After we create `model_2`, both models will be fitted, and a graph showing both models loss score at each epoch will be shown. We added the argument `verbose=False` in the fitting commands to print out fewer updates, since you will look at these graphically instead of as text.

In [None]:
# Define early_stopping_monitor
early_stopping_monitor = EarlyStopping(patience=2)

# create & and compile model_1
model_1 = get_new_model()
model_1.compile(optimizer='adam', loss='categorical_crossentropy', metrics=['accuracy'])

# Create & compile model_2
model_2 = Sequential()
model_2.add(Dense(100, activation='relu', input_shape=(n_cols,)))
model_2.add(Dense(100, activation='relu'))
model_2.add(Dense(2, activation='softmax'))
model_2.compile(optimizer='adam', loss='categorical_crossentropy', metrics=['accuracy'])

# Fit model_1
model_1_training = model_1.fit(predictors, target, epochs=15, validation_split=0.2, callbacks=[early_stopping_monitor], verbose=False)

# Fit model_2
model_2_training = model_2.fit(predictors, target, epochs=15, validation_split=0.2, callbacks=[early_stopping_monitor], verbose=False)

# Create the plot
plt.plot(model_1_training.history['val_loss'], 'r', model_2_training.history['val_loss'], 'b')
plt.xlabel('Epochs')
plt.ylabel('Validation score')
plt.show()


![NN comparison](./img/nn-comparison.svg)

The blue model is `model_2`, the red is the original `model_1`. `model_2` has a lower loss value, so it is the better model. 

### Comparing models - using more layers

Next we'll try a deeper network (more hidden layers).

Once again, you have a baseline model called `model_1` as a starting point.
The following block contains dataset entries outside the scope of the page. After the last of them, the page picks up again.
-- pv_equiv track=rewrite | github.com/jku-vds-lab/paradime | paradime/utils/repr.py | _addindent
-- ===== SOURCE A (Python) =====
-- def _addindent(s: str, num_spaces: int) -> str:
--     lines = s.split("\n")
--     # don't do anything for single-line stuff
--     if len(lines) == 1:
--         return s
--     first = lines.pop(0)
--     lines = [(num_spaces * " ") + line for line in lines]
--     s = "\n".join(lines)
--     s = first + "\n" + s
--     return s
-- ===== SOURCE B (Python) =====
-- def _addindent(s: str, num_spaces: int) -> str:
--     if "\n" not in s:
--         return s
--     return s.replace("\n", "\n" + num_spaces * " ")
-- ===== Notes on version B (the rewrite author's own statement) =====
-- stated objective: idiomatic
-- what changed: Replaces the split/pop/per-line-indent/join pipeline with a single s.replace("\n", "\n" + num_spaces * " ") behind a '"\n" in s' guard that skips single-line strings without building the pad.
import Mathlib
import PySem

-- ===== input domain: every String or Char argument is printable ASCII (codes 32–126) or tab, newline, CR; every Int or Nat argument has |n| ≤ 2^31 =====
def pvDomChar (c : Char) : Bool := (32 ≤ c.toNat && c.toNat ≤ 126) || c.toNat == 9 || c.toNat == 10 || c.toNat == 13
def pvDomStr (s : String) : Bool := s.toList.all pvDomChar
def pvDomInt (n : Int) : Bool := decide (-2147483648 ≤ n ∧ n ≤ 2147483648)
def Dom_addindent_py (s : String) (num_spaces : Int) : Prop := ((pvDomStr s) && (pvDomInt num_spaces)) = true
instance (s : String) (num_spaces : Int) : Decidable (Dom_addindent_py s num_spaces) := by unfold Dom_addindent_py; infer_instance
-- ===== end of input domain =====

-- B replaces A's split/pop/indent/join pipeline with one substitution (behind a newline-membership guard): s.replace("\\n", "\\n" + num_spaces * " ").

-- num_spaces * " "  (Python string repetition; a non-positive count gives the empty string)
def pySpaces (n : Int) : List Char := List.replicate n.toNat ' '

-- ===== PORT A =====
def addindent_py (s : String) (num_spaces : Int) : String :=
  let lines := PySem.Chars.splitOn s.toList ['\n']
  if lines.length == 1 then s
  else
    match PySem.List.pop? lines 0 with
    | none => s  -- unreachable: split never returns an empty list
    | some (first, rest) =>
      let rest := rest.map (fun line => pySpaces num_spaces ++ line)
      let j := PySem.Chars.join ['\n'] rest
      String.ofList (first ++ '\n' :: j)

-- ===== PORT B =====
def addindent_py_alt (s : String) (num_spaces : Int) : String :=
  if PySem.Chars.isIn ['\n'] s.toList then
    String.ofList (PySem.Chars.replace s.toList ['\n'] ('\n' :: pySpaces num_spaces))
  else s

-- ===== PRECONDITION & SPEC =====
def Spec_addindent_py (s : String) (num_spaces : Int) (out : String) : Prop := out = addindent_py_alt s num_spaces
instance (s : String) (num_spaces : Int) (out : String) : Decidable (Spec_addindent_py s num_spaces out) := by unfold Spec_addindent_py; infer_instance

-- ===== CLAIM (what is proved, stated in full; the proofs are below) =====
def Claim_equal_addindent_py : Prop := ∀ (s : String) (num_spaces : Int), Dom_addindent_py s num_spaces → Spec_addindent_py s num_spaces (addindent_py s num_spaces)

-- ===== LEMMAS AND PROOFS =====

-- simple recursion computing Python's s.replace("\n", new)
def repNl (new : List Char) : List Char → List Char
  | [] => []
  | c :: t => if c = '\n' then new ++ repNl new t else c :: repNl new t

-- simple recursion computing splitOn.go's result (cur is the current line, reversed)
def splitNl (cur : List Char) : List Char → List (List Char)
  | [] => [cur.reverse]
  | c :: t => if c = '\n' then cur.reverse :: splitNl [] t else splitNl (c :: cur) t

lemma replace_go_eq (new : List Char) :
    ∀ (fuel : Nat) (l acc : List Char), l.length ≤ fuel →
      PySem.Chars.replace.go ['\n'] new fuel l acc = acc.reverse ++ repNl new l := by
  intro fuel
  induction fuel with
  | zero =>
    intro l acc h
    have : l = [] := List.eq_nil_of_length_eq_zero (Nat.le_zero.mp h)
    subst this
    simp [PySem.Chars.replace.go, repNl]
  | succ n ih =>
    intro l acc h
    cases l with
    | nil => simp [PySem.Chars.replace.go, repNl]
    | cons c t =>
      rw [PySem.Chars.replace.go]
      by_cases hc : c = '\n'
      · subst hc
        simp only [List.isPrefixOf, beq_self_eq_true, Bool.true_and, if_pos]
        rw [ih _ _ (by simpa using Nat.le_of_succ_le_succ h)]
        simp [repNl]
      · have hp : (['\n'].isPrefixOf (c :: t)) = false := by
          simp [List.isPrefixOf]; exact fun h => absurd h.symm hc
        simp only [hp, Bool.false_eq_true, if_neg, not_false_iff]
        rw [ih _ _ (by simpa using Nat.le_of_succ_le_succ h)]
        simp [repNl, hc]

lemma splitOn_go_eq :
    ∀ (fuel : Nat) (l cur : List Char) (accl : List (List Char)), l.length < fuel →
      PySem.Chars.splitOn.go ['\n'] fuel l cur accl = accl.reverse ++ splitNl cur l := by
  intro fuel
  induction fuel with
  | zero => intro l cur accl h; omega
  | succ n ih =>
    intro l cur accl h
    cases l with
    | nil => simp [PySem.Chars.splitOn.go, splitNl]
    | cons c t =>
      rw [PySem.Chars.splitOn.go]
      by_cases hc : c = '\n'
      · subst hc
        simp only [List.isPrefixOf, beq_self_eq_true, Bool.true_and, if_pos]
        rw [ih _ _ _ (by simpa using Nat.lt_of_succ_lt_succ h)]
        simp [splitNl]
      · have hp : (['\n'].isPrefixOf (c :: t)) = false := by
          simp [List.isPrefixOf]; exact fun h => absurd h.symm hc
        simp only [hp, Bool.false_eq_true, if_neg, not_false_iff]
        rw [ih _ _ _ (by simpa using Nat.lt_of_succ_lt_succ h)]
        simp [splitNl, hc]

lemma splitNl_ne_nil (cur l : List Char) : splitNl cur l ≠ [] := by
  induction l generalizing cur with
  | nil => simp [splitNl]
  | cons c t ih => simp only [splitNl]; split_ifs <;> simp [ih]

-- the single substitution equals joining the split lines with the composite separator
lemma rep_eq_join (new : List Char) :
    ∀ (l cur : List Char), cur.reverse ++ repNl new l = PySem.Chars.join new (splitNl cur l) := by
  intro l
  induction l with
  | nil => intro cur; simp [repNl, splitNl, PySem.Chars.join, List.intercalate]
  | cons c t ih =>
    intro cur
    by_cases hc : c = '\n'
    · subst hc
      simp only [repNl, splitNl, if_pos]
      cases hq : splitNl [] t with
      | nil => exact absurd hq (splitNl_ne_nil _ _)
      | cons a b =>
        rw [PySem.Chars.join_cons_cons]
        have := ih ([] : List Char)
        rw [hq] at this
        simp only [List.reverse_nil, List.nil_append] at this
        rw [← this]
        simp
    · simp only [repNl, splitNl, if_neg hc]
      have := ih (c :: cur)
      simpa using this

lemma splitNl_no_nl (cur : List Char) :
    ∀ l, '\n' ∉ l → splitNl cur l = [cur.reverse ++ l] := by
  intro l
  induction l generalizing cur with
  | nil => simp [splitNl]
  | cons c t ih =>
    intro h
    simp only [List.mem_cons, not_or] at h
    simp [splitNl, Ne.symm h.1, ih _ h.2]

lemma splitNl_mem_nl (cur : List Char) :
    ∀ l, '\n' ∈ l → 2 ≤ (splitNl cur l).length := by
  intro l
  induction l generalizing cur with
  | nil => simp
  | cons c t ih =>
    intro h
    by_cases hc : c = '\n'
    · subst hc
      simp only [splitNl, if_pos, List.length_cons]
      cases hq : splitNl [] t with
      | nil => exact absurd hq (splitNl_ne_nil _ _)
      | cons a b => simp
    · have ht : '\n' ∈ t := by
        rcases List.mem_cons.mp h with h1 | h1
        · exact absurd h1.symm hc
        · exact h1
      simpa [splitNl, hc] using ih (c :: cur) ht

-- A's tail shape (first + "\n" + "\n".join(indented rest)) equals a join with the composite separator
lemma join_sep_eq (ind first : List Char) :
    ∀ (rest : List (List Char)), rest ≠ [] →
      PySem.Chars.join ('\n' :: ind) (first :: rest)
        = first ++ '\n' :: PySem.Chars.join ['\n'] (rest.map (fun line => ind ++ line)) := by
  intro rest
  induction rest generalizing first with
  | nil => intro h; exact absurd rfl h
  | cons q r ih =>
    intro _
    cases r with
    | nil => simp [PySem.Chars.join_cons_cons, PySem.Chars.join_singleton]
    | cons r2 rs =>
      rw [PySem.Chars.join_cons_cons, ih q (by simp)]
      conv_rhs => rw [List.map_cons, List.map_cons, PySem.Chars.join_cons_cons]
      simp

lemma splitOn_eq_splitNl (l : List Char) :
    PySem.Chars.splitOn l ['\n'] = splitNl [] l := by
  rw [PySem.Chars.splitOn, splitOn_go_eq _ _ _ _ (by omega)]
  simp

lemma replace_eq_repNl (l new : List Char) :
    PySem.Chars.replace l ['\n'] new = repNl new l := by
  rw [PySem.Chars.replace]
  simp only [List.isEmpty_cons, Bool.false_eq_true, if_neg, not_false_iff]
  rw [replace_go_eq _ _ _ _ (le_refl _)]
  simp

-- ===== VERDICT (by name: the statement is the Claim_ definition above) =====
theorem addindent_py_spec : Claim_equal_addindent_py := by
  intro s num_spaces _
  unfold Spec_addindent_py addindent_py addindent_py_alt
  rw [splitOn_eq_splitNl]
  by_cases hnl : '\n' ∈ s.toList
  · have hin : PySem.Chars.isIn ['\n'] s.toList = true :=
      (PySem.Chars.isIn_iff_infix _ _).mpr ((List.singleton_infix_iff '\n' s.toList).mpr hnl)
    rw [if_pos hin, replace_eq_repNl]
    have h2 := splitNl_mem_nl [] s.toList hnl
    cases hq : splitNl [] s.toList with
    | nil => exact absurd hq (splitNl_ne_nil _ _)
    | cons first rest =>
      rw [hq] at h2
      have hrest : rest ≠ [] := by
        cases rest with
        | nil => simp at h2
        | cons a b => simp
      have hlen : ((first :: rest).length == 1) = false := by
        simp at h2 ⊢
        omega
      simp only [hq, hlen, Bool.false_eq_true, if_neg, not_false_iff,
        PySem.List.pop?_zero_cons]
      have := rep_eq_join ('\n' :: pySpaces num_spaces) s.toList []
      rw [hq] at this
      simp only [List.reverse_nil, List.nil_append] at this
      rw [this, join_sep_eq _ _ _ hrest]
  · have hin : PySem.Chars.isIn ['\n'] s.toList = false :=
      (PySem.Chars.isIn_eq_false_iff _ _).mpr (fun h => hnl ((List.singleton_infix_iff '\n' s.toList).mp h))
    rw [splitNl_no_nl [] s.toList hnl]
    simp [hin]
It has 2 hidden layer, with 10 units/nodes each. We can print a summary of that model's structure with `model_1.summary()`. We will create a similar network with 3 hidden layers (still keeping the same number of units in each layer).

In [None]:
# The input shape to use in the first hidden layer
input_shape = (n_cols,)

# create and compile model_1
model_1 = get_new_model()
model_1.compile(optimizer='adam', loss='categorical_crossentropy', metrics=['accuracy'])

# Create the new model: model_2
model_2 = Sequential()

# Add the first, second, and third hidden layers
model_2.add(Dense(10, activation='relu', input_shape=input_shape))
model_2.add(Dense(10, activation='relu'))
model_2.add(Dense(10, activation='relu'))

# Add the output layer
model_2.add(Dense(2, activation='softmax'))

# Compile model_2
model_2.compile(optimizer='adam', loss='categorical_crossentropy', metrics=['accuracy'])

# Fit model 1
model_1_training = model_1.fit(
    predictors, target, epochs=20, validation_split=0.4, callbacks=[early_stopping_monitor], verbose=False)

# Fit model 2
model_2_training = model_2.fit(
    predictors, target, epochs=20, validation_split=0.4, callbacks=[early_stopping_monitor], verbose=False)

# fit both the models and visualize which one gives better results! 
# For both models, you should look for the best 'val_loss' and 'val_acc', 
# which won't be the last epoch for that model.
plt.plot(model_1_training.history['val_loss'], 'r', model_2_training.history['val_loss'], 'b')
plt.xlabel('Epochs')
plt.ylabel('Validation score')
plt.show()


![nn comparison 2](./img/nn-comparison-2.svg)

The blue model is `model_2` and the red is the original, `model_1`. The model with the lower loss value is the better model.